The Standard Boxplot does not indicate outliers. The Modified Boxplot highlights outliers. The Modified Boxplot is the default in R.

`A <- c(3, 2, 5, 6, 4, 8, 1, 2, 3, 2, 4)`

boxplot(A)

R has some built-in datasets. One of them is `mtcars`

dataset. Let’s look at the built-in dataset `mtcars`

. Print the first five rows of this data frame.

`head(mtcars, n=5)`

Now create a boxplot for vehicle weight for each type of car.

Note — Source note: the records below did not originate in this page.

-- pv_equiv track=rewrite | github.com/Russel-hunho/code_codingtest | programmers_옹알이2.py | solution
-- ===== SOURCE A (Python) =====
-- def solution(babbling):
--     answer = 0
--     joka_2 = ["ye","ma"]
--     joka_3 = ["aya","woo"]
--     for i in range(len(babbling)):
--         bibap = "k"
--         while True:
--             if babbling[i] == "":
--                 answer += 1
--                 break
--             elif len(babbling[i]) == 1:
--                 break
--             elif len(babbling[i]) == 2:
--                 if (babbling[i] not in joka_2) or (babbling[i] == bibap):
--                     break
--                 else:
--                     answer += 1
--                     break
--             elif (babbling[i][0:2] in joka_2) and (babbling[i] != bibap):
--                 bibab = babbling[i][0:2]
--                 babbling[i] = babbling[i][2:]
--             elif (babbling[i][0:3] in joka_3) and (babbling[i] != bibap):
--                 bibab = babbling[i][0:3]
--                 babbling[i] = babbling[i][3:]
--             else:
--                 break
--     return answer
-- ===== SOURCE B (Python) =====
-- def solution(babbling):
--     count = 0
--     for word in babbling:
--         i, n, ok = 0, len(word), True
--         while i < n:
--             if word.startswith("ye", i) or word.startswith("ma", i):
--                 i += 2
--             elif word.startswith("aya", i) or word.startswith("woo", i):
--                 i += 3
--             else:
--                 ok = False
--                 break
--         if ok:
--             count += 1
--     return count
-- ===== Notes on version B (the rewrite author's own statement) =====
-- stated objective: alternative
-- what changed: Replaces A's while-loop that repeatedly reslices and reassigns the mutable string (babbling[i] = babbling[i][2:], with length-case branches) by a single forward index scan per word that only tests fixed-length prefixes at the current position, never building new strings.
import Mathlib
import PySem

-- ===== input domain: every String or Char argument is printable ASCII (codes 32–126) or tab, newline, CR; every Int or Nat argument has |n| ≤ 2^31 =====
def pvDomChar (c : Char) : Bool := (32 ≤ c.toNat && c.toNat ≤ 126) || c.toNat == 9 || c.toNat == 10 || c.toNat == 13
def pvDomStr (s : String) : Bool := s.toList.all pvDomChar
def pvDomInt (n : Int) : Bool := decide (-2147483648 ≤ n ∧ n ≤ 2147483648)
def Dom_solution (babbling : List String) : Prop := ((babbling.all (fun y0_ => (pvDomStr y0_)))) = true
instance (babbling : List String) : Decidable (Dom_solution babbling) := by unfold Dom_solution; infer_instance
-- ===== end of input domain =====

-- B replaces A's repeated string reslicing by a single index scan per word (alternative decomposition, not measured faster).
-- A mutates its list argument in place (babbling[i] = babbling[i][2:]); the equivalence
-- proved here is about the RETURN value only (B does not mutate).

-- ===== PORT A =====
-- joka_2 / joka_3 from A, as char lists (strings are worked with as List Char throughout).
def joka2 : List (List Char) := [['y','e'], ['m','a']]
def joka3 : List (List Char) := [['a','y','a'], ['w','o','o']]

-- A's inner 'while True' over the mutable string babbling[i]; bibap is carried unchanged
-- ("k" forever — A assigns the misspelled 'bibab'); returns the contribution to answer (1 or 0).
-- s[0:2] / s[2:] on a string with nonnegative literal bounds are exactly take / drop.
def loopA (s : List Char) (bibap : List Char) : Int :=
  if s = [] then 1
  else if s.length = 1 then 0
  else if s.length = 2 then
    if ¬ (joka2.contains s = true) ∨ s = bibap then 0 else 1
  else if joka2.contains (s.take 2) = true ∧ ¬ s = bibap then loopA (s.drop 2) bibap
  else if joka3.contains (s.take 3) = true ∧ ¬ s = bibap then loopA (s.drop 3) bibap
  else 0
termination_by s.length
decreasing_by
  · simp only [List.length_drop]
    rename_i h1 _h2 _h3 _h4
    have : s.length ≠ 0 := by simpa [List.length_eq_zero_iff] using h1
    omega
  · simp only [List.length_drop]
    rename_i h1 _h2 _h3 _h4 _h5
    have : s.length ≠ 0 := by simpa [List.length_eq_zero_iff] using h1
    omega

def solution (babbling : List String) : Int :=
  babbling.foldl (fun answer w => answer + loopA w.toList ['k']) 0

-- ===== PORT B =====
-- Source B's inner while loop: forward index scan. word.startswith(p, i) with i : Nat is
-- exactly (toList.drop i).take p.length == p.toList (beyond the end take yields a shorter
-- list, which compares unequal, as startswith returns False there).
def okLoop (s : List Char) (i : Nat) : Bool :=
  if i < s.length then
    if (s.drop i).take 2 = ['y','e'] ∨ (s.drop i).take 2 = ['m','a'] then
      okLoop s (i + 2)
    else if (s.drop i).take 3 = ['a','y','a'] ∨ (s.drop i).take 3 = ['w','o','o'] then
      okLoop s (i + 3)
    else false
  else true
termination_by s.length - i

def solution_alt (babbling : List String) : Int :=
  babbling.foldl (fun count w => count + (if okLoop w.toList 0 then 1 else 0)) 0

-- ===== PRECONDITION & SPEC =====
def Spec_solution (babbling : List String) (out : Int) : Prop := out = solution_alt babbling
instance (babbling : List String) (out : Int) : Decidable (Spec_solution babbling out) := by unfold Spec_solution; infer_instance

-- ===== CLAIM (what is proved, stated in full; the proofs are below) =====
def Claim_equal_solution : Prop := ∀ (babbling : List String), Dom_solution babbling → Spec_solution babbling (solution babbling)

-- ===== LEMMAS AND PROOFS =====

-- Both loops recognise the same language: words decomposable into ye/ma/aya/woo.
def okRec : List Char → Bool
  | [] => true
  | 'y' :: 'e' :: r => okRec r
  | 'm' :: 'a' :: r => okRec r
  | 'a' :: 'y' :: 'a' :: r => okRec r
  | 'w' :: 'o' :: 'o' :: r => okRec r
  | _ => false

theorem okRec_ye (r : List Char) : okRec ('y' :: 'e' :: r) = okRec r := rfl
theorem okRec_ma (r : List Char) : okRec ('m' :: 'a' :: r) = okRec r := rfl
theorem okRec_aya (r : List Char) : okRec ('a' :: 'y' :: 'a' :: r) = okRec r := rfl
theorem okRec_woo (r : List Char) : okRec ('w' :: 'o' :: 'o' :: r) = okRec r := rfl

theorem take_two_eq {l : List Char} {a b : Char} (h : l.take 2 = [a, b]) :
    l = a :: b :: l.drop 2 := by
  match l with
  | [] => simp at h
  | [_] => simp at h
  | x :: y :: t => simp_all

theorem take_three_eq {l : List Char} {a b c : Char} (h : l.take 3 = [a, b, c]) :
    l = a :: b :: c :: l.drop 3 := by
  match l with
  | [] => simp at h
  | [_] => simp at h
  | [_, _] => simp at h
  | x :: y :: z :: t => simp_all

theorem okLoop_eq_okRec (s : List Char) (i : Nat) : okLoop s i = okRec (s.drop i) := by
  fun_induction okLoop s i with
  | case1 i hlt h2 ih =>
    rw [ih]
    have hdd : (s.drop i).drop 2 = s.drop (i + 2) := by
      rw [List.drop_drop]
    rcases h2 with h | h
    · have hd := take_two_eq h
      rw [hdd] at hd
      rw [hd, okRec_ye]
    · have hd := take_two_eq h
      rw [hdd] at hd
      rw [hd, okRec_ma]
  | case2 i hlt h2 h3 ih =>
    rw [ih]
    have hdd : (s.drop i).drop 3 = s.drop (i + 3) := by
      rw [List.drop_drop]
    rcases h3 with h | h
    · have hd := take_three_eq h
      rw [hdd] at hd
      rw [hd, okRec_aya]
    · have hd := take_three_eq h
      rw [hdd] at hd
      rw [hd, okRec_woo]
  | case3 i hlt h2 h3 =>
    have hne : s.drop i ≠ [] := by
      simp only [ne_eq, List.drop_eq_nil_iff]; omega
    rw [okRec.eq_def]
    split <;> simp_all
  | case4 i h =>
    have hnil : s.drop i = [] := by
      simp only [List.drop_eq_nil_iff]; omega
    rw [hnil]
    rfl

theorem loopA_eq_okRec : ∀ (n : Nat) (s : List Char), s.length ≤ n →
    loopA s ['k'] = (if okRec s then 1 else 0) := by
  intro n
  induction n with
  | zero =>
    intro s hs
    have : s = [] := by simpa [List.length_eq_zero_iff] using Nat.le_zero.mp hs
    subst this
    rw [loopA]; rfl
  | succ n ih =>
    intro s hs
    match s with
    | [] => rw [loopA]; rfl
    | [a] =>
      rw [loopA, if_neg (by simp : ¬([a] : List Char) = []),
        if_pos (by simp : ([a] : List Char).length = 1)]
      have hF : okRec [a] = false := by
        rw [okRec.eq_def]; split <;> simp_all
      rw [hF]; rfl
    | [a, b] =>
      rw [loopA, if_neg (by simp : ¬([a, b] : List Char) = []),
        if_neg (by simp : ¬([a, b] : List Char).length = 1),
        if_pos (by simp : ([a, b] : List Char).length = 2)]
      by_cases h2 : joka2.contains [a, b] = true
      · have hab : (a = 'y' ∧ b = 'e') ∨ (a = 'm' ∧ b = 'a') := by
          simpa [joka2] using h2
        rcases hab with ⟨rfl, rfl⟩ | ⟨rfl, rfl⟩ <;> decide
      · rw [if_pos (Or.inl h2)]
        have hF : okRec [a, b] = false := by
          rw [okRec.eq_def]; split <;> simp_all [joka2]
        rw [hF]; rfl
    | a :: b :: c :: r =>
      have hne : (a :: b :: c :: r : List Char) ≠ ['k'] := by simp
      rw [loopA, if_neg (by simp : ¬(a :: b :: c :: r : List Char) = []),
        if_neg (by simp : ¬(a :: b :: c :: r : List Char).length = 1),
        if_neg (by simp : ¬(a :: b :: c :: r : List Char).length = 2)]
      by_cases h2 : joka2.contains ((a :: b :: c :: r).take 2) = true
      · rw [if_pos ⟨h2, hne⟩]
        have hab : (a = 'y' ∧ b = 'e') ∨ (a = 'm' ∧ b = 'a') := by
          simpa [joka2] using h2
        have ihr := ih (c :: r) (by simp at hs ⊢; omega)
        have hdrop : (a :: b :: c :: r).drop 2 = c :: r := rfl
        rw [hdrop]
        rcases hab with ⟨rfl, rfl⟩ | ⟨rfl, rfl⟩
        · rw [okRec_ye]; exact ihr
        · rw [okRec_ma]; exact ihr
      · rw [if_neg (fun h => h2 h.1)]
        by_cases h3 : joka3.contains ((a :: b :: c :: r).take 3) = true
        · rw [if_pos ⟨h3, hne⟩]
          have habc : (a = 'a' ∧ b = 'y' ∧ c = 'a') ∨ (a = 'w' ∧ b = 'o' ∧ c = 'o') := by
            simpa [joka3] using h3
          have ihr := ih r (by simp at hs ⊢; omega)
          have hdrop : (a :: b :: c :: r).drop 3 = r := rfl
          rw [hdrop]
          rcases habc with ⟨rfl, rfl, rfl⟩ | ⟨rfl, rfl, rfl⟩
          · rw [okRec_aya]; exact ihr
          · rw [okRec_woo]; exact ihr
        · rw [if_neg (fun h => h3 h.1)]
          have hF : okRec (a :: b :: c :: r) = false := by
            rw [okRec.eq_def]; split <;> simp_all [joka2, joka3]
          rw [hF]; rfl

-- ===== VERDICT (by name: the statement is the Claim_ definition above) =====
theorem solution_spec : Claim_equal_solution := by
  intro babbling _
  unfold Spec_solution solution solution_alt
  refine PySem.List.foldl_congr_mem _ _ _ _ (fun acc w _ => ?_)
  rw [loopA_eq_okRec w.toList.length w.toList le_rfl, okLoop_eq_okRec, List.drop_zero]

`boxplot(wt~cyl, data=mtcars, main=toupper("Vehicle Weight"), font.main=3, cex.main=1.2, xlab="Number of Cylinders", ylab="Weight", font.lab=3, col="darkgreen")`

Let’s create a notched boxplot of miles per gallon for each type of car, with different colours for each box. Boxplots help us to to make a visual comparison across levels and check for equality of medians.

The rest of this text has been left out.